After finding the line containing "have hperm := PySem.List.sorted_perm" below, please output that line and each following one through the line containing "-- last of the", exactly as written.

Dataset entries:
****************

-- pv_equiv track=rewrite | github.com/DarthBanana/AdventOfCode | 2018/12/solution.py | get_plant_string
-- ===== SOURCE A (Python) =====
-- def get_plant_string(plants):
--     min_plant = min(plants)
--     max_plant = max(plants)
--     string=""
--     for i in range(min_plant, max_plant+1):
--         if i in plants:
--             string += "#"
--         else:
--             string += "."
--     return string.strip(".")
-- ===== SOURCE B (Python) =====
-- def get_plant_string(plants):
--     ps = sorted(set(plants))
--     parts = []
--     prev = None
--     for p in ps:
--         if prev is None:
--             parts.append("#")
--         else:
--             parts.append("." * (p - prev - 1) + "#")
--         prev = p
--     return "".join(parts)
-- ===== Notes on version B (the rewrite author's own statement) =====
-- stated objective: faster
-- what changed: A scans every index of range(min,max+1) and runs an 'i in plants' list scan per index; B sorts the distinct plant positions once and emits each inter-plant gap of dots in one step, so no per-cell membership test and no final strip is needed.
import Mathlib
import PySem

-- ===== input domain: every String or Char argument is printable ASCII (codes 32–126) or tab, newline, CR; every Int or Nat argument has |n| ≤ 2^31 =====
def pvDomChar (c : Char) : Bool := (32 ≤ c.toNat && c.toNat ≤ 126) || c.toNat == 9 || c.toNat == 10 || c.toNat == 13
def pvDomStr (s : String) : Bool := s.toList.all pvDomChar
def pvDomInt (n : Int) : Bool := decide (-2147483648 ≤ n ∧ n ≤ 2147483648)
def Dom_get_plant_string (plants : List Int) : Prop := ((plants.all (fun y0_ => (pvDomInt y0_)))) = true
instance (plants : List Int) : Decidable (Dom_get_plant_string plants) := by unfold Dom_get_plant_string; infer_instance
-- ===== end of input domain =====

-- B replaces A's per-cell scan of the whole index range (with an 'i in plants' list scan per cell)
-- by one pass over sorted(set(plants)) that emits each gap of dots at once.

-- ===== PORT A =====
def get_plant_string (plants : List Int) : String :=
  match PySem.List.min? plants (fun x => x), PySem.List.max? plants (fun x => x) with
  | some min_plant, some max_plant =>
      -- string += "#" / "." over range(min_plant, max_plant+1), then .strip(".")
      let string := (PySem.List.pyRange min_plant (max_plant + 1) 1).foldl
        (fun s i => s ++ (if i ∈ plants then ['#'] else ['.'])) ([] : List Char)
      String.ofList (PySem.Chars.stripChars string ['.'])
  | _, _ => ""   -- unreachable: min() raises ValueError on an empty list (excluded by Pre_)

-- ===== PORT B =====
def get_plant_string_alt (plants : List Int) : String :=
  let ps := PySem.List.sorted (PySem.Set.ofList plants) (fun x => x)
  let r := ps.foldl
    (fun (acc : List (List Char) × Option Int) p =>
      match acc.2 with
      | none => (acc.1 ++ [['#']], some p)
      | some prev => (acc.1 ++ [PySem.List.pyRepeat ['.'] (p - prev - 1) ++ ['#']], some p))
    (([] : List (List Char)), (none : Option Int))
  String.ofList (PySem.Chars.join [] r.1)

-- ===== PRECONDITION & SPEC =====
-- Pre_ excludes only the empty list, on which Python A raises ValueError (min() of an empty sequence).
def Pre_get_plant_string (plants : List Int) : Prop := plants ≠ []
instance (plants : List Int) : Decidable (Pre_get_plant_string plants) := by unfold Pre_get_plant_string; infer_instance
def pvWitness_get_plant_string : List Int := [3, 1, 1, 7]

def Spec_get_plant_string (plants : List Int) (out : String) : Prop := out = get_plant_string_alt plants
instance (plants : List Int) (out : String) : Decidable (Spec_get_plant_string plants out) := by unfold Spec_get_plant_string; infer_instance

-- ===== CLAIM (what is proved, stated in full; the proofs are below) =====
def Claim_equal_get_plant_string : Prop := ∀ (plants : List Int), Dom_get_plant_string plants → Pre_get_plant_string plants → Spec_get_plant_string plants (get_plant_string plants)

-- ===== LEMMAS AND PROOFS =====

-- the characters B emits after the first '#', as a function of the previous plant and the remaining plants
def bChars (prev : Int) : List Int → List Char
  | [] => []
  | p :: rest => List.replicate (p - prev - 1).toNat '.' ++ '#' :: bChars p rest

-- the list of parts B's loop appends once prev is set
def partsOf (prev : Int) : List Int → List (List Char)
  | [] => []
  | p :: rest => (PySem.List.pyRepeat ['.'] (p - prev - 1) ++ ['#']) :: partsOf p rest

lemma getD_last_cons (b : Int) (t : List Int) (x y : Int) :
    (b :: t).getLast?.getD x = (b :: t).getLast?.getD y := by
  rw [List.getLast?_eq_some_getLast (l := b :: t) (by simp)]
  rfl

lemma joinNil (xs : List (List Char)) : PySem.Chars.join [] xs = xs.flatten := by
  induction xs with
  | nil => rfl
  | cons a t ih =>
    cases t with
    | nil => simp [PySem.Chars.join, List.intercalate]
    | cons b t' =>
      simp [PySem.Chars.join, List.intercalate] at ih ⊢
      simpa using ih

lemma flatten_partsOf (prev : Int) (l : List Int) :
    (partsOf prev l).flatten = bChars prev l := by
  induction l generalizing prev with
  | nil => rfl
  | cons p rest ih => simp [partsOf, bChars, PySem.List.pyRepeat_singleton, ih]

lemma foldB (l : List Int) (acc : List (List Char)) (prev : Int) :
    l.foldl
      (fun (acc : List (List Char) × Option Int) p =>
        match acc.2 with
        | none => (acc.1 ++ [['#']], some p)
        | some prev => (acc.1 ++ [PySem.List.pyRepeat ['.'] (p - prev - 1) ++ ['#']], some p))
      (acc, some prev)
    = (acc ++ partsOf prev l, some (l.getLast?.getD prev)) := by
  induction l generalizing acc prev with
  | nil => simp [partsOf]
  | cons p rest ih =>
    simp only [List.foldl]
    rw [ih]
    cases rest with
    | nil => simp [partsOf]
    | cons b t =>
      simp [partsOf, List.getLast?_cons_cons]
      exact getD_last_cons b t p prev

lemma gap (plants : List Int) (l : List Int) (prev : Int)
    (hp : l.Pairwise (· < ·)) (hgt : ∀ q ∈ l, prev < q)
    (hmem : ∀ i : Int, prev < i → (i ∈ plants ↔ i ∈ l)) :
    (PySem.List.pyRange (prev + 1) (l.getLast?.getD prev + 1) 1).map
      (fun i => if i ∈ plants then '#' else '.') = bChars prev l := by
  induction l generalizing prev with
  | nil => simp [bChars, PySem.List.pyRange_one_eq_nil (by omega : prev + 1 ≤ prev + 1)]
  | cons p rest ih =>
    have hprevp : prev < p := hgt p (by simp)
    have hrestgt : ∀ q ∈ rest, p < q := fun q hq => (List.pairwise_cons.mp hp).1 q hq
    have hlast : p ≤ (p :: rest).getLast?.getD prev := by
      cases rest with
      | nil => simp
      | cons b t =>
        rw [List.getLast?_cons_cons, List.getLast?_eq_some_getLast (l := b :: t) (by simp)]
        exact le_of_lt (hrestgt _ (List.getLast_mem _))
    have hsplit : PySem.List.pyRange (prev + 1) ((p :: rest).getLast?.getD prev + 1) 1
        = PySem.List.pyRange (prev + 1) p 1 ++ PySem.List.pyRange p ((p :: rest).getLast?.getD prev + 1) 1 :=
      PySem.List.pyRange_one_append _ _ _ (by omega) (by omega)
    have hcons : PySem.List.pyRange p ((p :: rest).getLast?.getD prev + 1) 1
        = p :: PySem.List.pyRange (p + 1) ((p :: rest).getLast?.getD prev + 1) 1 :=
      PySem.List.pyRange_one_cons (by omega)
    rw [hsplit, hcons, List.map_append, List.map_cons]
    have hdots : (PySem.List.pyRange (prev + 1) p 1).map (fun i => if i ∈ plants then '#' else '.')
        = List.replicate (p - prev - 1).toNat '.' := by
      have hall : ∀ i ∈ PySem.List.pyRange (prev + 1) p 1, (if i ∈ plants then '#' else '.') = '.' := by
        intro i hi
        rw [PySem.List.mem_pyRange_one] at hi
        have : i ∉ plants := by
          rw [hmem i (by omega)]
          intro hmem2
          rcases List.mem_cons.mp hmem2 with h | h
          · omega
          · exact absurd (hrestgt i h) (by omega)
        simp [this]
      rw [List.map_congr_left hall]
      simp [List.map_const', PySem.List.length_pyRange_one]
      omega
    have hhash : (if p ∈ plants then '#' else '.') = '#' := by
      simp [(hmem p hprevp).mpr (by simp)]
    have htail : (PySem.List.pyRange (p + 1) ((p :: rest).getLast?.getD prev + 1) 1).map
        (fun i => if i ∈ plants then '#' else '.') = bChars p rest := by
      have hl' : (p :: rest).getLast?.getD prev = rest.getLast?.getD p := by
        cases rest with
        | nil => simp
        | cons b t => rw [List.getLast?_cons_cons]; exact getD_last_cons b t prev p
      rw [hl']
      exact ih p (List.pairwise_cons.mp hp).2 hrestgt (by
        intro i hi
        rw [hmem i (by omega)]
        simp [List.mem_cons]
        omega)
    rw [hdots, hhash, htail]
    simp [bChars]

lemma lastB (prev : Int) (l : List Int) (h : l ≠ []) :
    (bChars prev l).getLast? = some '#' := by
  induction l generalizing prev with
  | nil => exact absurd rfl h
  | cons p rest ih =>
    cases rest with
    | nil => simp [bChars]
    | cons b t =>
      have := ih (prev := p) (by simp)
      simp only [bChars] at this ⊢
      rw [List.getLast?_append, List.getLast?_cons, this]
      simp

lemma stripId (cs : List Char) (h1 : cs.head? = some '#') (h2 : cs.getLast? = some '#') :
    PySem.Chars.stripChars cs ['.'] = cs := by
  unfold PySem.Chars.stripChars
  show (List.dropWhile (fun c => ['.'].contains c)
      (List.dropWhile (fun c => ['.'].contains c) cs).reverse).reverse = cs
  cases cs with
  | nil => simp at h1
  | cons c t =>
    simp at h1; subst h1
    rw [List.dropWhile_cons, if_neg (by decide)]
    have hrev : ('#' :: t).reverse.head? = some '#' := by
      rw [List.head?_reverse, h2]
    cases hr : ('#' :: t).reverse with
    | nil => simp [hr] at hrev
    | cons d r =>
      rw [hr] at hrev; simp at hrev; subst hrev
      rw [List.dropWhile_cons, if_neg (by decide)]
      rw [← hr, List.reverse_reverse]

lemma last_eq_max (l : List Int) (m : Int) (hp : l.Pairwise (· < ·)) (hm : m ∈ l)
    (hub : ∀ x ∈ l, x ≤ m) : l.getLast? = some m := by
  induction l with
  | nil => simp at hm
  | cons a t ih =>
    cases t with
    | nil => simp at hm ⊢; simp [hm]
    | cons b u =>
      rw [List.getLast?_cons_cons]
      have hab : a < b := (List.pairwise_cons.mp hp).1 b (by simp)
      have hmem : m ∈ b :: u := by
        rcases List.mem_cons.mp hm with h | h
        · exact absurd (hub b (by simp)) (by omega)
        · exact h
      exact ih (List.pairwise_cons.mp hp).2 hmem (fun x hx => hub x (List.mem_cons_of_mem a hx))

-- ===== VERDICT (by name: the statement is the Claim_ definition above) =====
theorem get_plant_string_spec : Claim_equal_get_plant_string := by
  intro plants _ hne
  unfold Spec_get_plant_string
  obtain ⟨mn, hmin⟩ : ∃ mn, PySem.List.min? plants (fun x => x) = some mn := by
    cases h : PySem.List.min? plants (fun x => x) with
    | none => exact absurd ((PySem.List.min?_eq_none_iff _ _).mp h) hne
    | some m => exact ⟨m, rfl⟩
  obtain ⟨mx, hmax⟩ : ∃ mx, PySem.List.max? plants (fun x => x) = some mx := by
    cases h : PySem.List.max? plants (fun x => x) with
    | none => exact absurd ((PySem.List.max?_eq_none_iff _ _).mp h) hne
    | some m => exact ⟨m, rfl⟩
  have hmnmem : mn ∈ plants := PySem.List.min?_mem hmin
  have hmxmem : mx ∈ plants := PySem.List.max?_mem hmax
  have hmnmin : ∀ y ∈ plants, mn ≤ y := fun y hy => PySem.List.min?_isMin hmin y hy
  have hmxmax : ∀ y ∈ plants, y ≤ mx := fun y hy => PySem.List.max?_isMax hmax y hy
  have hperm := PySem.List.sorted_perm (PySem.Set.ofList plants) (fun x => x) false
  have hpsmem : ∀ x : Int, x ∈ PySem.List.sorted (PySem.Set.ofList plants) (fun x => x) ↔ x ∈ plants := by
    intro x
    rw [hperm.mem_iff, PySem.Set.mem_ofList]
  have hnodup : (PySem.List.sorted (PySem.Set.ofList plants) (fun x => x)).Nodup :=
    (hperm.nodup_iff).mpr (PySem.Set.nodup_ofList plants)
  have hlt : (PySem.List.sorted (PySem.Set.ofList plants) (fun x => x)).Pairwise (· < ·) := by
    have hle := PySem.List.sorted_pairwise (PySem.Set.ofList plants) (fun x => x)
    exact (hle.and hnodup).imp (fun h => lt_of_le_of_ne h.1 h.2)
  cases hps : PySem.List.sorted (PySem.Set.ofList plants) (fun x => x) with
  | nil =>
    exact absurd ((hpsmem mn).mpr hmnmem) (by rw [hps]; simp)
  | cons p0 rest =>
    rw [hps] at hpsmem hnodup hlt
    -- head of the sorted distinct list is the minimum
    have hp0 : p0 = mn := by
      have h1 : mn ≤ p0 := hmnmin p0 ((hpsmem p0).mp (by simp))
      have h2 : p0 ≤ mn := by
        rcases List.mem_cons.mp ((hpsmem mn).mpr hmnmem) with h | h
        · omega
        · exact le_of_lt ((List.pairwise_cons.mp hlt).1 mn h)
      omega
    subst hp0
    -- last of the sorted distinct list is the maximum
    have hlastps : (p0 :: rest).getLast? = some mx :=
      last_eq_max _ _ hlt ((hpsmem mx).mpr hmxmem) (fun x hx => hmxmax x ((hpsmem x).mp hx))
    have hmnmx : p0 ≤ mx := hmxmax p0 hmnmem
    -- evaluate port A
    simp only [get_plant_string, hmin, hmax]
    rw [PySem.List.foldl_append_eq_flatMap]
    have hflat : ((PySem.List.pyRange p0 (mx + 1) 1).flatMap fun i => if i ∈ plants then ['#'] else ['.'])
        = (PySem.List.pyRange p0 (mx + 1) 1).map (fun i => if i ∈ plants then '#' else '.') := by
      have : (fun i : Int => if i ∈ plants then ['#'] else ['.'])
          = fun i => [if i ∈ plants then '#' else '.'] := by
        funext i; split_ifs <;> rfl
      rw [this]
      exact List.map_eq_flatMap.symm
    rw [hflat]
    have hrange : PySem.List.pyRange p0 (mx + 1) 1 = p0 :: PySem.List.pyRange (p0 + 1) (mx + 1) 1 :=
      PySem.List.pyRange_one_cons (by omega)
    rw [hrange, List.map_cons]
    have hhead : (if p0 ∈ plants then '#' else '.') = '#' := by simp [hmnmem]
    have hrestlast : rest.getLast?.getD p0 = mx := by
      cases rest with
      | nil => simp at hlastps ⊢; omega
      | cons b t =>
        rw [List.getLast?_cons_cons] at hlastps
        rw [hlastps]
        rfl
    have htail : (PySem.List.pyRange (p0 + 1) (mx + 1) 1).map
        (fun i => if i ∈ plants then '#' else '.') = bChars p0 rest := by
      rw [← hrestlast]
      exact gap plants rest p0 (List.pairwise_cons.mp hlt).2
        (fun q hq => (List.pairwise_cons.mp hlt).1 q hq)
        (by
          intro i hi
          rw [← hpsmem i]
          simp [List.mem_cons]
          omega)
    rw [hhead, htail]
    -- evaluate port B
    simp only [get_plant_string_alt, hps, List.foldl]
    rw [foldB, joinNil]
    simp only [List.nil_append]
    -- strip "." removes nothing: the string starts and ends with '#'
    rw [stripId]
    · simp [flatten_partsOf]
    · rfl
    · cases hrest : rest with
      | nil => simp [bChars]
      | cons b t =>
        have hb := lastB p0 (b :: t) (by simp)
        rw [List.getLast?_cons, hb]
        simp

****************

> RESULT FOR THIS TASK
  have hperm := PySem.List.sorted_perm (PySem.Set.ofList plants) (fun x => x) false
  have hpsmem : ∀ x : Int, x ∈ PySem.List.sorted (PySem.Set.ofList plants) (fun x => x) ↔ x ∈ plants := by
    intro x
    rw [hperm.mem_iff, PySem.Set.mem_ofList]
  have hnodup : (PySem.List.sorted (PySem.Set.ofList plants) (fun x => x)).Nodup :=
    (hperm.nodup_iff).mpr (PySem.Set.nodup_ofList plants)
  have hlt : (PySem.List.sorted (PySem.Set.ofList plants) (fun x => x)).Pairwise (· < ·) := by
    have hle := PySem.List.sorted_pairwise (PySem.Set.ofList plants) (fun x => x)
    exact (hle.and hnodup).imp (fun h => lt_of_le_of_ne h.1 h.2)
  cases hps : PySem.List.sorted (PySem.Set.ofList plants) (fun x => x) with
  | nil =>
    exact absurd ((hpsmem mn).mpr hmnmem) (by rw [hps]; simp)
  | cons p0 rest =>
    rw [hps] at hpsmem hnodup hlt
    -- head of the sorted distinct list is the minimum
    have hp0 : p0 = mn := by
      have h1 : mn ≤ p0 := hmnmin p0 ((hpsmem p0).mp (by simp))
      have h2 : p0 ≤ mn := by
        rcases List.mem_cons.mp ((hpsmem mn).mpr hmnmem) with h | h
        · omega
        · exact le_of_lt ((List.pairwise_cons.mp hlt).1 mn h)
      omega
    subst hp0
    -- last of the sorted distinct list is the maximum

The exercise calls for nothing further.